Supplied records START

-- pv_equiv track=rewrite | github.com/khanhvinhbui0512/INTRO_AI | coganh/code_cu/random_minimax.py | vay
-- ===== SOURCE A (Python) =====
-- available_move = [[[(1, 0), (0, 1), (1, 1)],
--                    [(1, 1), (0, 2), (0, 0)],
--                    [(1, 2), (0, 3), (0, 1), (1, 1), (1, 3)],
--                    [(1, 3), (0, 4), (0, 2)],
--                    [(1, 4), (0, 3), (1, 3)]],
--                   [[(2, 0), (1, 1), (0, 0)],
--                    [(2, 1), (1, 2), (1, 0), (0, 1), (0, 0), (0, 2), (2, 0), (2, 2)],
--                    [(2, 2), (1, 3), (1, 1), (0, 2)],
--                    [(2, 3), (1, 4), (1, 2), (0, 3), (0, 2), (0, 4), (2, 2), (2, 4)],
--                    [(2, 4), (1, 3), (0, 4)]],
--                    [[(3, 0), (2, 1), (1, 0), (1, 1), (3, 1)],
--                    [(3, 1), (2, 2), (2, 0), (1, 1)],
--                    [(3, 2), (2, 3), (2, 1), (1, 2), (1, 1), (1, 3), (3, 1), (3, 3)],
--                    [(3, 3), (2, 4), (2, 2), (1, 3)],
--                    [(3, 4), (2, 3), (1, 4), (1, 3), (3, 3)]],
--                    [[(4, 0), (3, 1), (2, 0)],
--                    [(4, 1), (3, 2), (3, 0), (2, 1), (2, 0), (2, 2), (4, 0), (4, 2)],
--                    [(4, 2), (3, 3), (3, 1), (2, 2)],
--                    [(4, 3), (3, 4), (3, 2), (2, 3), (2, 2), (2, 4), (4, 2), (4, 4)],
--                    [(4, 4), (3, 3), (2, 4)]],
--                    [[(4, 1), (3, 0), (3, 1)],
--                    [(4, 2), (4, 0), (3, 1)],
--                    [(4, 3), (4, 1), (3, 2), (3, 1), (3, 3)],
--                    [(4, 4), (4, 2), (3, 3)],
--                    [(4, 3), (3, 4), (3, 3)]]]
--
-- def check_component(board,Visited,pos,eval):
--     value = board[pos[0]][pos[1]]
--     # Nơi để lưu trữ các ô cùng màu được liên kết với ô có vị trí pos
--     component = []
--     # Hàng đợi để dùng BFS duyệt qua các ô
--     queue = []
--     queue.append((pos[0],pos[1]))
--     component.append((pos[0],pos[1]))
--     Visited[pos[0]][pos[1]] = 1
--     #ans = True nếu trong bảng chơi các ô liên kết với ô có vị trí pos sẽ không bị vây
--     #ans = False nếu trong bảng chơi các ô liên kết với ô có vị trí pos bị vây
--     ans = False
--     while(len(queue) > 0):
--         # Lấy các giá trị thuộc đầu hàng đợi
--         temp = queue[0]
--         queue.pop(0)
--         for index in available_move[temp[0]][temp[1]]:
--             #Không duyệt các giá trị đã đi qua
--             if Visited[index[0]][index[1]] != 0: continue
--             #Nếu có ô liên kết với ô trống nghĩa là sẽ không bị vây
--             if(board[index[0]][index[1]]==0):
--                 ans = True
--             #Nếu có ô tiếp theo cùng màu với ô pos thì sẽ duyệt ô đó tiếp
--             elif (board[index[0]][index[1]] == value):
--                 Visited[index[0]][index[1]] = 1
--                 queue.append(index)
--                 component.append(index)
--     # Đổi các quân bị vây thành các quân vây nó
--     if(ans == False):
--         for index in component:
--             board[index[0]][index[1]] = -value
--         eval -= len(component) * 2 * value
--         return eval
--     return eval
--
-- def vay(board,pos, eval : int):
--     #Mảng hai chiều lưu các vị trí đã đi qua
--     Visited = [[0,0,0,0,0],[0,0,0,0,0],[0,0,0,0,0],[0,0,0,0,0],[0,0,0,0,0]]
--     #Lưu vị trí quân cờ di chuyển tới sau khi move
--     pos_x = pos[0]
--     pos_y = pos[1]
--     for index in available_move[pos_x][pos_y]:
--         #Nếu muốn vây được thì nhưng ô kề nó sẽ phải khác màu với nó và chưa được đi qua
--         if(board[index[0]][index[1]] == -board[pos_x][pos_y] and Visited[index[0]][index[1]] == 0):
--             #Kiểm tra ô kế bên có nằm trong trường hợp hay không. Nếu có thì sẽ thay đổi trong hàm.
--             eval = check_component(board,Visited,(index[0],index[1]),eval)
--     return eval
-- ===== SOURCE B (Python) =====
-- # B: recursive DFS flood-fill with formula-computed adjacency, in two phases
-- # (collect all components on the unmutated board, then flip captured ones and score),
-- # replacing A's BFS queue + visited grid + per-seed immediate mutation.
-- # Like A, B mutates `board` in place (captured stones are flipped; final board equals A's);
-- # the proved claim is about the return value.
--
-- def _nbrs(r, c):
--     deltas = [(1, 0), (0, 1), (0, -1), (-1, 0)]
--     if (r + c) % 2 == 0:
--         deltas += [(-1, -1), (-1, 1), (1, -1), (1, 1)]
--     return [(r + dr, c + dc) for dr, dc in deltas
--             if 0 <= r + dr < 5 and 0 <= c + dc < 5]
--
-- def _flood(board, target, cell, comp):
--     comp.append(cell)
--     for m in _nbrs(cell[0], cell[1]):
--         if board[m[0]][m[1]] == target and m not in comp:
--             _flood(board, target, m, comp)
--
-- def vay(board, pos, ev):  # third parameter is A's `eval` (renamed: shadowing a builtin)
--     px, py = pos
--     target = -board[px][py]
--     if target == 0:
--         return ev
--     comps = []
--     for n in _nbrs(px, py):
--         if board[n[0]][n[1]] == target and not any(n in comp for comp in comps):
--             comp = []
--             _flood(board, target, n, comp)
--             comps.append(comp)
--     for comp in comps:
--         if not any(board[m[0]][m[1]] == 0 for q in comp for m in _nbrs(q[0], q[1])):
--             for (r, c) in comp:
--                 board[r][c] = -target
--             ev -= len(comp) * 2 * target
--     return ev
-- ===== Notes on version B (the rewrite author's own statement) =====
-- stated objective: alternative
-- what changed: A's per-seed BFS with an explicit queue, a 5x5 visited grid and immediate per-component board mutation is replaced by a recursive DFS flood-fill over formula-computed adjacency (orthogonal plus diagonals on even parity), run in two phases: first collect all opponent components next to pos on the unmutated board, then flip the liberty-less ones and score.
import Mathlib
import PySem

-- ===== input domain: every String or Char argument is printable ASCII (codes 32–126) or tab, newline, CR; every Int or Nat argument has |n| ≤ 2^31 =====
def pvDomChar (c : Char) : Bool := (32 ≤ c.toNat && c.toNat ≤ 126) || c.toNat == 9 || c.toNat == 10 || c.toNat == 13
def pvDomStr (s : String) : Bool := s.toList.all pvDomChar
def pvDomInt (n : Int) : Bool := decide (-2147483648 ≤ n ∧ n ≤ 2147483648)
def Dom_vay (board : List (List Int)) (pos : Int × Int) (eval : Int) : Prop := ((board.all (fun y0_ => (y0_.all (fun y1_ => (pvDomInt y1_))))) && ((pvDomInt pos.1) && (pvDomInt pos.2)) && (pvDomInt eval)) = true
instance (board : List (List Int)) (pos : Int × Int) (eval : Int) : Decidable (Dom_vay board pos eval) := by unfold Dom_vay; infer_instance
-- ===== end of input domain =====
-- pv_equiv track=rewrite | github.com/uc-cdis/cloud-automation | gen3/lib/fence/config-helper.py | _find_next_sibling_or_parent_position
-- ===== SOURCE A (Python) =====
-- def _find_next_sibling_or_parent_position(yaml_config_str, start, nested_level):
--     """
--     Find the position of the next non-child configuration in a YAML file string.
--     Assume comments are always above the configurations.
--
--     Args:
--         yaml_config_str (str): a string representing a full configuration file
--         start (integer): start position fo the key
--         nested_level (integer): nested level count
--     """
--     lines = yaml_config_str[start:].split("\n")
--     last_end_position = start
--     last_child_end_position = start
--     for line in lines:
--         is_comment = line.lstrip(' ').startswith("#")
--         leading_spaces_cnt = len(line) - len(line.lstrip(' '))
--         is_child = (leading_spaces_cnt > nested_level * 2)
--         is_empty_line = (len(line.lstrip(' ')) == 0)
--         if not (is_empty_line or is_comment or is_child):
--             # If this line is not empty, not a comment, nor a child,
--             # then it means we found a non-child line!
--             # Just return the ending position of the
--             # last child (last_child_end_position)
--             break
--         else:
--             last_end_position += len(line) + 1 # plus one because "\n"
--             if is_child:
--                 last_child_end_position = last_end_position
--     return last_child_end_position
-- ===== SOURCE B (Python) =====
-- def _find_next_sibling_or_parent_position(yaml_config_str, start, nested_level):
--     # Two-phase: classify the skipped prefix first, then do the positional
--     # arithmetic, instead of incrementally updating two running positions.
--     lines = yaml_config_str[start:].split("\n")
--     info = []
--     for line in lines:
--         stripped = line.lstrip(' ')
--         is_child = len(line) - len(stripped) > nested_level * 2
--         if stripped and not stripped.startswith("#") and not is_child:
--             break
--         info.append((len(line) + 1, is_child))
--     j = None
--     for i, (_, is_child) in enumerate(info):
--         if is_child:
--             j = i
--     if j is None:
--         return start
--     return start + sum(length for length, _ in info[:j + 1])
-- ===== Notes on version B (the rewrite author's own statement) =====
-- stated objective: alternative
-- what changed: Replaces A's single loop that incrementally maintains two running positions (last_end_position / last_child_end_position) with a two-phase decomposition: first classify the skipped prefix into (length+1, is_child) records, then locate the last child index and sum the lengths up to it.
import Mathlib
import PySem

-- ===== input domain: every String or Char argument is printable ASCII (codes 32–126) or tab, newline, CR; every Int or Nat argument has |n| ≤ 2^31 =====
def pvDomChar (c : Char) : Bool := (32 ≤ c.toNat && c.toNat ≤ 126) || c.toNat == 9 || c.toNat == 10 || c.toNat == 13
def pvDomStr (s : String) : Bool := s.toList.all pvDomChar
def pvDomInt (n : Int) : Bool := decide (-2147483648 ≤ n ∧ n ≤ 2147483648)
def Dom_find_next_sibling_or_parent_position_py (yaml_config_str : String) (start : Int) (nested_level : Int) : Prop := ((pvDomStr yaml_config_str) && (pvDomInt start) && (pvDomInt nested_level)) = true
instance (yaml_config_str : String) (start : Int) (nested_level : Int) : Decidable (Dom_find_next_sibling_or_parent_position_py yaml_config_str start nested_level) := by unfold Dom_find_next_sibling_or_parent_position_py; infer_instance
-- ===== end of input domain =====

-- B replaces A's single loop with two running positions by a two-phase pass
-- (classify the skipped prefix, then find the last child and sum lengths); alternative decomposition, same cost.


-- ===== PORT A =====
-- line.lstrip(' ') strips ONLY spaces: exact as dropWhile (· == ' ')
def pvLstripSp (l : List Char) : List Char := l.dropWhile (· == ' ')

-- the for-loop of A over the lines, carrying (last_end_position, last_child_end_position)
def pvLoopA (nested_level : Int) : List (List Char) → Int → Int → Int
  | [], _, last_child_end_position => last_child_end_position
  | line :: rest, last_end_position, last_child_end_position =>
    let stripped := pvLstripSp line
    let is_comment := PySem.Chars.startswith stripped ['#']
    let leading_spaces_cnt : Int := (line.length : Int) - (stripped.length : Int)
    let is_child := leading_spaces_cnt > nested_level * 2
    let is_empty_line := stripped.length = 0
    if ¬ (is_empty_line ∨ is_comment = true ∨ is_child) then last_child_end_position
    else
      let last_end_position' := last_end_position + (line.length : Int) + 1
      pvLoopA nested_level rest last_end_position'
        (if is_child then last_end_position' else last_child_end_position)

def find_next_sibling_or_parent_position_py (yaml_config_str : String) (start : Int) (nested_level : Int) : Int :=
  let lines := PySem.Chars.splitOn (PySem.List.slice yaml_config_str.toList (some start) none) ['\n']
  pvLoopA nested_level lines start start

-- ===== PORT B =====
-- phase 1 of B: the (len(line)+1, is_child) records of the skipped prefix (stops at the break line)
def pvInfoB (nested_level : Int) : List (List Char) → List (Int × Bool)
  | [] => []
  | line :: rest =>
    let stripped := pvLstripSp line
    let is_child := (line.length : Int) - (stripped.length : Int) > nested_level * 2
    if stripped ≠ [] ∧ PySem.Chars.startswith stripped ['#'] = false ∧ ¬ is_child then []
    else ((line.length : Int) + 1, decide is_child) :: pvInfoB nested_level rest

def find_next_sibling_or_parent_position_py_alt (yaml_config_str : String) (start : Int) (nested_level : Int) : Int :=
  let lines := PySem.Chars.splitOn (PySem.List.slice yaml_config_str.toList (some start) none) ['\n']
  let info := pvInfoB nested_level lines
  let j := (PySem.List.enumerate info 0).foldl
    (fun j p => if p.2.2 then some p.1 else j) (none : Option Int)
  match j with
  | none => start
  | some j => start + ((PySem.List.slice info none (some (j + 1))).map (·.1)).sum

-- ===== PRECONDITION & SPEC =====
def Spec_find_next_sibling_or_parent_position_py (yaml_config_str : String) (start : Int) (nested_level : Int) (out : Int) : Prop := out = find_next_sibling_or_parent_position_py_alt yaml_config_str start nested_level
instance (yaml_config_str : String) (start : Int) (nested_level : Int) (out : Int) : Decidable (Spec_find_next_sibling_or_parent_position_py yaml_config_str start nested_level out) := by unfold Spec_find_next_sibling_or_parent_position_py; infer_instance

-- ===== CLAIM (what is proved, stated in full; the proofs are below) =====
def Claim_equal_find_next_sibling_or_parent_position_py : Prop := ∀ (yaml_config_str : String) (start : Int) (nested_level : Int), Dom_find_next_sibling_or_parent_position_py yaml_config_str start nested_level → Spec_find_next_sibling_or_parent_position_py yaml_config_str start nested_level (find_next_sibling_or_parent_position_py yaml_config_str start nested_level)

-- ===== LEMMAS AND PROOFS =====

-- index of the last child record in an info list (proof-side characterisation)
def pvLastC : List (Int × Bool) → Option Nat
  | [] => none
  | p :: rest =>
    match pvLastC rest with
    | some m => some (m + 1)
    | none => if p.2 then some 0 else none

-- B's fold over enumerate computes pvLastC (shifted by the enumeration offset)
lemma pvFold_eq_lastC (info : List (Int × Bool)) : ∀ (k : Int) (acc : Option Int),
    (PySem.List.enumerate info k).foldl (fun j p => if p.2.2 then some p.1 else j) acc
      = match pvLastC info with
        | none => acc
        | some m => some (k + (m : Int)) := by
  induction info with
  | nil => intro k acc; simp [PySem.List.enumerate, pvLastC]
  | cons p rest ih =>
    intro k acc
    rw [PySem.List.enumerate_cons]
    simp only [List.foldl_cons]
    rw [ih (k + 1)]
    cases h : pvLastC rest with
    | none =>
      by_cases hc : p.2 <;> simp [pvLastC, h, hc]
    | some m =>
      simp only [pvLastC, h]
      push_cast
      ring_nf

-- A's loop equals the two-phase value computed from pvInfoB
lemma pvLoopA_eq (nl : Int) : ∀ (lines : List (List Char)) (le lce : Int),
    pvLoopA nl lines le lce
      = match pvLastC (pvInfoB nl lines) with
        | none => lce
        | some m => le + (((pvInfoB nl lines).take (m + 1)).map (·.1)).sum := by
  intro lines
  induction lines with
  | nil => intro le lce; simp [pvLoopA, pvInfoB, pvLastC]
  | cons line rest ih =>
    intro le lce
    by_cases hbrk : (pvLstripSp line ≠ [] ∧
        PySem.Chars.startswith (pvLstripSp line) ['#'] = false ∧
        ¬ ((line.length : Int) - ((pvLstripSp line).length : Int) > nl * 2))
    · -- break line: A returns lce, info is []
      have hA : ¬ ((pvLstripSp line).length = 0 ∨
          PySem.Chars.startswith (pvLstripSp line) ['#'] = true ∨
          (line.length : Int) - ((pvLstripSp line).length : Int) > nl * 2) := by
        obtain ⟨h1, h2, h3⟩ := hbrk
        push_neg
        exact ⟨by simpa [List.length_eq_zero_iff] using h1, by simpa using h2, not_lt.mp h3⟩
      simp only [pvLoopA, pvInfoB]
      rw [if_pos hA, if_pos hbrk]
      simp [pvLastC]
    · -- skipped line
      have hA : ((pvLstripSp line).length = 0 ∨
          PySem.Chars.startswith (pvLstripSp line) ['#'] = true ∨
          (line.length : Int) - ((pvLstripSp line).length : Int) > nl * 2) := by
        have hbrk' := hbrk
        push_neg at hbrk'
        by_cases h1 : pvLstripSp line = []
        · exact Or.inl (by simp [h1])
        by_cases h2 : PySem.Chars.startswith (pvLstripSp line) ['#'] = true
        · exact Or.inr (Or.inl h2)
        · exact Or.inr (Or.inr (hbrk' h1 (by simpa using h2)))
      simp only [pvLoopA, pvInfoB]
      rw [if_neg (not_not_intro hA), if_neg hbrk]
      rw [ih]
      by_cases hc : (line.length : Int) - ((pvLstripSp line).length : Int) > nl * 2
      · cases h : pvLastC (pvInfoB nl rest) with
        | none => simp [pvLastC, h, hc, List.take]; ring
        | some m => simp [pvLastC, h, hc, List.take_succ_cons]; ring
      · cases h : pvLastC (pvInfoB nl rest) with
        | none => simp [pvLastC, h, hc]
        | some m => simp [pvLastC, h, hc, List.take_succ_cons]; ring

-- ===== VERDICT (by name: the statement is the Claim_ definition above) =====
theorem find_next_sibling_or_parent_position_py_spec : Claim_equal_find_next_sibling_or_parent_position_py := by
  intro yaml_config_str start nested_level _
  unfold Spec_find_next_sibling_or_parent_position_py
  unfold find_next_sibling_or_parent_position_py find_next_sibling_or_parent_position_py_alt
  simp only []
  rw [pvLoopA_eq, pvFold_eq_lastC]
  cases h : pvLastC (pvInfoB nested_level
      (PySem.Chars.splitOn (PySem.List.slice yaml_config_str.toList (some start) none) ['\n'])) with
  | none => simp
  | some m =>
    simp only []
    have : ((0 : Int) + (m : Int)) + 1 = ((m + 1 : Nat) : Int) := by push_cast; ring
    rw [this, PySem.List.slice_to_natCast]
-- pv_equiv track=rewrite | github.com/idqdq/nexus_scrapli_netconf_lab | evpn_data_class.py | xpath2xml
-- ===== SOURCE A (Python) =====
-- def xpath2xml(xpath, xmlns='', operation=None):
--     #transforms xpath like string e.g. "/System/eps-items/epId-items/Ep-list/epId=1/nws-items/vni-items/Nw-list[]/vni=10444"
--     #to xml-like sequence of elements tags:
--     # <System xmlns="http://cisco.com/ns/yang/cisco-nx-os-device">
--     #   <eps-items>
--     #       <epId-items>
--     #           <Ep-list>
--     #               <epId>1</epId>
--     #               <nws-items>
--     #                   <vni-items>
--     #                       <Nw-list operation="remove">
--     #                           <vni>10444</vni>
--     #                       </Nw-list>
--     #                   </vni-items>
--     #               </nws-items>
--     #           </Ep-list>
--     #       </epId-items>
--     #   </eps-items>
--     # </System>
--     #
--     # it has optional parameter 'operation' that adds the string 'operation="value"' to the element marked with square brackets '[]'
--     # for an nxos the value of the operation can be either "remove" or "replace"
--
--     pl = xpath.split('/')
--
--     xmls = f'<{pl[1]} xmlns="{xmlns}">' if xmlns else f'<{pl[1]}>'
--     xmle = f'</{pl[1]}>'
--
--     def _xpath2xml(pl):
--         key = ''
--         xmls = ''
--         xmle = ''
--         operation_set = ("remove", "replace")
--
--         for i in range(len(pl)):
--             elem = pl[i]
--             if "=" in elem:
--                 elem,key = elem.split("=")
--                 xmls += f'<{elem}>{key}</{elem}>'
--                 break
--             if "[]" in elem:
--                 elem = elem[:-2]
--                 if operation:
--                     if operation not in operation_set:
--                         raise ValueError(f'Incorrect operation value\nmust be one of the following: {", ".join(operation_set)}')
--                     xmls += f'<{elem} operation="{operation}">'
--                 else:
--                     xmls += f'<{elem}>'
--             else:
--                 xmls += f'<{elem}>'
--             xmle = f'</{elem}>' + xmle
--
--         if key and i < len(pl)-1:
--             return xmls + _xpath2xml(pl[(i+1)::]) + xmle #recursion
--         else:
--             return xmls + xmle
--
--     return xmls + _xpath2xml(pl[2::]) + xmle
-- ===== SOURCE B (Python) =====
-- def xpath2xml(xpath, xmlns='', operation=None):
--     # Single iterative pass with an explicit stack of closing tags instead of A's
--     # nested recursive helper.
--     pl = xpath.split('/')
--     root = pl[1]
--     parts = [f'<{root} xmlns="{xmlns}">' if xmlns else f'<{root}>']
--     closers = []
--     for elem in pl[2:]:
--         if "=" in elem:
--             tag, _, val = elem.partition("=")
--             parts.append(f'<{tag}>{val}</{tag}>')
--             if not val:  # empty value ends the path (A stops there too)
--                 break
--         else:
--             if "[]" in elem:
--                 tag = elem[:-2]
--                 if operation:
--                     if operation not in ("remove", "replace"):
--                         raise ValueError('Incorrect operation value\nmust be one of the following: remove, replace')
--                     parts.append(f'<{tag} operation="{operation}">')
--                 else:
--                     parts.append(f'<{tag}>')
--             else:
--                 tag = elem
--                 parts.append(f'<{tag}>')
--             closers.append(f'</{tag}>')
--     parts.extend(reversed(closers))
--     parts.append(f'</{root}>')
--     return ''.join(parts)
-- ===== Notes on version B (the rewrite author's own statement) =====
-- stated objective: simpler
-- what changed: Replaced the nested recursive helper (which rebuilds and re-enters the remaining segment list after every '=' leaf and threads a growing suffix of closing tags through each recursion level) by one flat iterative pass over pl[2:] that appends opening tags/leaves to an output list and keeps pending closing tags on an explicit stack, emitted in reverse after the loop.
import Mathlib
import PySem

Supplied records END

• Task objective
Each line above that contains the word "stated" must be copied.

• Answer
-- stated objective: alternative
-- stated objective: alternative
-- ===== CLAIM (what is proved, stated in full; the proofs are below) =====
-- stated objective: simpler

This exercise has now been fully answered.